I’d never heard of Keisuke Kinoshita or his 1954 film Twenty-Four Eyes until it showed up on my front porch for review this past Friday. I took one look at the box and inwardly groaned at its 156-minute running time. So very few films actually justify that length—and this was no exception. But that doesn’t keep the film from having distinct merits. In a sense, it’s a Japanese version of Goodbye, Mr. Chips (1939), which never was a great movie. But that very fact makes it rather interesting if only because we tend to not see—or even get the chance of seeing—more standard fare when it comes to foreign films. Particularly noteworthy is watching the young Japanese children of 1928 be gradually transformed into jingoistic patriots as their country moves toward war.
The film’s sentimentality is established at the very onset by the peculiar use of “Annie Laurie” on the soundtrack over scenes of rural Japanese life in 1928. Why “Annie Laurie?” I have no idea. (Even though it’s an equally Western choice, I better understood slapping “Auld Lang Syne” on a later seen.) It does, however, clearly indicate the path the film is going to take.
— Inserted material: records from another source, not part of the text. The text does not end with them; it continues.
-- pv_equiv track=rewrite | github.com/ZoltanMG/fotografia-zoltan-mg | src/kommit.py | diagonal_superior_derecha
-- ===== SOURCE A (Python) =====
-- def diagonal_superior_derecha(dimenciones, x, y):
--     total = 0
--     new_dimencion_x = (dimenciones - x) + 1
--     new_dimencion_y = y
--     new_x = 1
--     new_y = 1
--
--     for fila in range(1, new_dimencion_y):
--         cont = 1
--         for columna in range(1, new_dimencion_x):
--             if cont == fila:
--                 total +=1
--             cont += 1
--     return total
-- ===== SOURCE B (Python) =====
-- def diagonal_superior_derecha(dimenciones, x, y):
--     return max(0, min(y - 1, dimenciones - x))
-- ===== Notes on version B (the rewrite author's own statement) =====
-- stated objective: faster
-- what changed: Replaces the nested O(n*m) counting loops by the closed form max(0, min(y-1, dimenciones-x)).
import Mathlib
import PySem

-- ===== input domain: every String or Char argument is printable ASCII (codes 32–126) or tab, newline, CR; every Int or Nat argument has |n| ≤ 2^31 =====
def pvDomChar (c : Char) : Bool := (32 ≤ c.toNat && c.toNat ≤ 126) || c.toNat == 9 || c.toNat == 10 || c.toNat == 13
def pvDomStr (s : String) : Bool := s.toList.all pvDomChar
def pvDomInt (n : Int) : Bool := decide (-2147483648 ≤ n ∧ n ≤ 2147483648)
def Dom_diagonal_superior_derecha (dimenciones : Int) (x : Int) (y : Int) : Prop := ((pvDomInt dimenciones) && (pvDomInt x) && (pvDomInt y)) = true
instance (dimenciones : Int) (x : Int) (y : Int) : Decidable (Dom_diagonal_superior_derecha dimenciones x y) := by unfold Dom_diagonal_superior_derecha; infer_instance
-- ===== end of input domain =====

-- B replaces A's nested counting loops by the closed form max(0, min(y-1, dimenciones-x)); objective: faster (O(1) vs O(n*m)).


-- ===== PORT A =====
def diagonal_superior_derecha (dimenciones : Int) (x : Int) (y : Int) : Int :=
  let total : Int := 0
  let new_dimencion_x : Int := (dimenciones - x) + 1
  let new_dimencion_y : Int := y
  (PySem.List.pyRange 1 new_dimencion_y 1).foldl
    (fun total fila =>
      ((PySem.List.pyRange 1 new_dimencion_x 1).foldl
        (fun (p : Int × Int) _columna =>
          (if p.2 = fila then p.1 + 1 else p.1, p.2 + 1))
        (total, 1)).1)
    total

-- ===== PORT B =====
def diagonal_superior_derecha_alt (dimenciones : Int) (x : Int) (y : Int) : Int :=
  max 0 (min (y - 1) (dimenciones - x))

-- ===== PRECONDITION & SPEC =====
def Spec_diagonal_superior_derecha (dimenciones : Int) (x : Int) (y : Int) (out : Int) : Prop := out = diagonal_superior_derecha_alt dimenciones x y
instance (dimenciones : Int) (x : Int) (y : Int) (out : Int) : Decidable (Spec_diagonal_superior_derecha dimenciones x y out) := by unfold Spec_diagonal_superior_derecha; infer_instance

-- ===== CLAIM (what is proved, stated in full; the proofs are below) =====
def Claim_equal_diagonal_superior_derecha : Prop := ∀ (dimenciones : Int) (x : Int) (y : Int), Dom_diagonal_superior_derecha dimenciones x y → Spec_diagonal_superior_derecha dimenciones x y (diagonal_superior_derecha dimenciones x y)

-- ===== LEMMAS AND PROOFS =====

-- the inner loop adds 1 to the total exactly when fila lies in [c, c+n), and advances cont by n
theorem pv_inner (fila : Int) (n : Nat) (t c : Int) :
    (List.range n).foldl
      (fun (p : Int × Int) _ => (if p.2 = fila then p.1 + 1 else p.1, p.2 + 1)) (t, c)
    = (t + (if c ≤ fila ∧ fila < c + n then 1 else 0), c + n) := by
  induction n generalizing t c with
  | zero => simp [Prod.ext_iff]
  | succ n ih =>
      rw [List.range_succ, List.foldl_append, ih]
      simp only [List.foldl_cons, List.foldl_nil, Prod.ext_iff]
      push_cast
      constructor
      · split_ifs <;> omega
      · ring

-- the outer loop counts the filas in [1, b) that are < 1 + m
theorem pv_outer (m : Nat) (b : Int) :
    (PySem.List.pyRange 1 b 1).foldl
      (fun (t fila : Int) => t + (if 1 ≤ fila ∧ fila < 1 + (m : Int) then 1 else 0)) 0
    = max 0 (min (b - 1) (m : Int)) := by
  rw [PySem.List.pyRange_one, List.foldl_map]
  have hb : ((b - 1).toNat : Int) = max 0 (b - 1) := by omega
  have key : ∀ (n : Nat) (t : Int),
      (List.range n).foldl
        (fun (t : Int) (k : Nat) => t + (if 1 ≤ 1 + (k : Int) ∧ 1 + (k : Int) < 1 + (m : Int) then 1 else 0)) t
      = t + (min n m : Nat) := by
    intro n
    induction n with
    | zero => simp
    | succ n ih =>
        intro t
        rw [List.range_succ, List.foldl_append, ih]
        simp only [List.foldl_cons, List.foldl_nil]
        split_ifs with h
        · have : min (n + 1) m = min n m + 1 := by omega
          rw [this]; push_cast; ring
        · have : min (n + 1) m = min n m := by push_cast at h; omega
          rw [this]; ring
  rw [key]
  push_cast
  omega

theorem diagonal_superior_derecha_eq (dimenciones x y : Int) :
    diagonal_superior_derecha dimenciones x y = diagonal_superior_derecha_alt dimenciones x y := by
  unfold diagonal_superior_derecha diagonal_superior_derecha_alt
  simp only
  have hinner : ∀ (total fila : Int),
      ((PySem.List.pyRange 1 ((dimenciones - x) + 1) 1).foldl
        (fun (p : Int × Int) _columna =>
          (if p.2 = fila then p.1 + 1 else p.1, p.2 + 1)) (total, 1)).1
      = total + (if 1 ≤ fila ∧ fila < 1 + ((dimenciones - x + 1 - 1).toNat : Int) then 1 else 0) := by
    intro total fila
    rw [PySem.List.pyRange_one, List.foldl_map, pv_inner]
  have hfun :
      (fun (total fila : Int) =>
        ((PySem.List.pyRange 1 ((dimenciones - x) + 1) 1).foldl
          (fun (p : Int × Int) _columna =>
            (if p.2 = fila then p.1 + 1 else p.1, p.2 + 1)) (total, 1)).1)
      = fun (t fila : Int) =>
          t + (if 1 ≤ fila ∧ fila < 1 + (((dimenciones - x + 1 - 1).toNat : Nat) : Int) then 1 else 0) := by
    funext t fila; exact hinner t fila
  rw [hfun, pv_outer]
  omega

-- ===== VERDICT (by name: the statement is the Claim_ definition above) =====
theorem diagonal_superior_derecha_spec : Claim_equal_diagonal_superior_derecha := by
  intro d x y _
  unfold Spec_diagonal_superior_derecha
  exact diagonal_superior_derecha_eq d x y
In fact, one’s fondness for much of the film will likely depend on one’s tolerance for children singing. I admit that mine is not great. At the same time, the singing does serve a thematic purpose, since it carries the film from songs of innocence at the beginning to very non-innocent songs about vanquishing the enemy as the country becomes more and more militaristic. Whether that’s quite enough to justify the gooey nature of the songs is a personal call.
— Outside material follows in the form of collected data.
-- pv_equiv track=rewrite | github.com/Lightblues/Leetcode | contest/301-350/317.py | makeIntegerBeautiful
-- ===== SOURCE A (Python) =====
-- def makeIntegerBeautiful(n: int, target: int) -> int:
--     # from 灵神的代码: 考虑进位最后得到的数字是什么
--     tail = 1        # 每次考察的位
--     while True:
--         m = x = n + (tail - n % tail) % tail  # 进位后的数字
--         s = 0
--         while x:
--             s += x % 10
--             x //= 10
--         if s <= target: return m - n
--         tail *= 10
-- ===== SOURCE B (Python) =====
-- def makeIntegerBeautiful(n: int, target: int) -> int:
--     # digit-array greedy: explode n into a little-endian digit list once, then
--     # zero out digits from the bottom with explicit carry propagation, keeping
--     # the digit sum updated incrementally instead of recomputing it each round
--     digits = []
--     x = n
--     while x:
--         digits.append(x % 10)
--         x //= 10
--     s = sum(digits)
--     i = 0
--     while s > target:
--         if digits[i]:
--             s -= digits[i] - 1
--             digits[i] = 0
--             j = i + 1
--             while j < len(digits) and digits[j] == 9:
--                 s -= 9
--                 digits[j] = 0
--                 j += 1
--             if j == len(digits):
--                 digits.append(1)
--             else:
--                 digits[j] += 1
--         i += 1
--     m = 0
--     for d in reversed(digits):
--         m = m * 10 + d
--     return m - n
-- ===== Notes on version B (the rewrite author's own statement) =====
-- stated objective: alternative
-- what changed: B replaces A's per-round modular round-up (m = n + (tail - n%tail)%tail) and full digit-sum recomputation by a little-endian digit array built once, zeroing digits bottom-up with explicit carry propagation and an incrementally maintained digit sum, reconstructing the number only at the end.
import Mathlib
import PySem

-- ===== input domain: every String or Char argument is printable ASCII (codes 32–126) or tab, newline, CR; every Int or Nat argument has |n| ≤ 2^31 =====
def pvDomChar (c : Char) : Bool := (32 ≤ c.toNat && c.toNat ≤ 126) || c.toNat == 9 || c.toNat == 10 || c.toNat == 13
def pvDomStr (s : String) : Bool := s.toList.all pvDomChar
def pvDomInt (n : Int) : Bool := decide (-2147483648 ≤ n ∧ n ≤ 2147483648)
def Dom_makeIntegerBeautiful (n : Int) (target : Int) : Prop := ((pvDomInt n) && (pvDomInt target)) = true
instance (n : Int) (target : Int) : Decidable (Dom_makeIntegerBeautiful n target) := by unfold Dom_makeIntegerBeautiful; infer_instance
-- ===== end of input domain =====

-- B replaces A's per-round modular round-up and digit-sum recomputation by a little-endian
-- digit array built once, zeroed bottom-up with explicit carry propagation and an incrementally
-- maintained digit sum (objective: alternative algorithm, same results).
-- Both Python whiles are unbounded; the ports use fuel 64, never exhausted on Pre_ ∩ Dom_.

-- ===== PORT A =====
-- inner 'while x: s += x % 10; x //= 10' (fuel guard only makes it total)
def pvDigitLoop : Nat → Int → Int → Int
  | 0, _, s => s
  | f + 1, x, s => if x ≠ 0 then pvDigitLoop f (PySem.Int.floordiv x 10) (s + PySem.Int.mod x 10) else s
At bottom, though, Twenty-Four Eyes is essentially a Japanese variant on the “teacher who made a difference” subgenre—something that almost certainly accounts for the fact that the film was immensely popular in its original release. By no means is this a great example of Japanese cinema, but it’s an important example of Japanese movies. Not everything is Kurosawa or Ozu or even Ishiro Honda (at his best), and that needs to be understood and observed as well as the standard classics.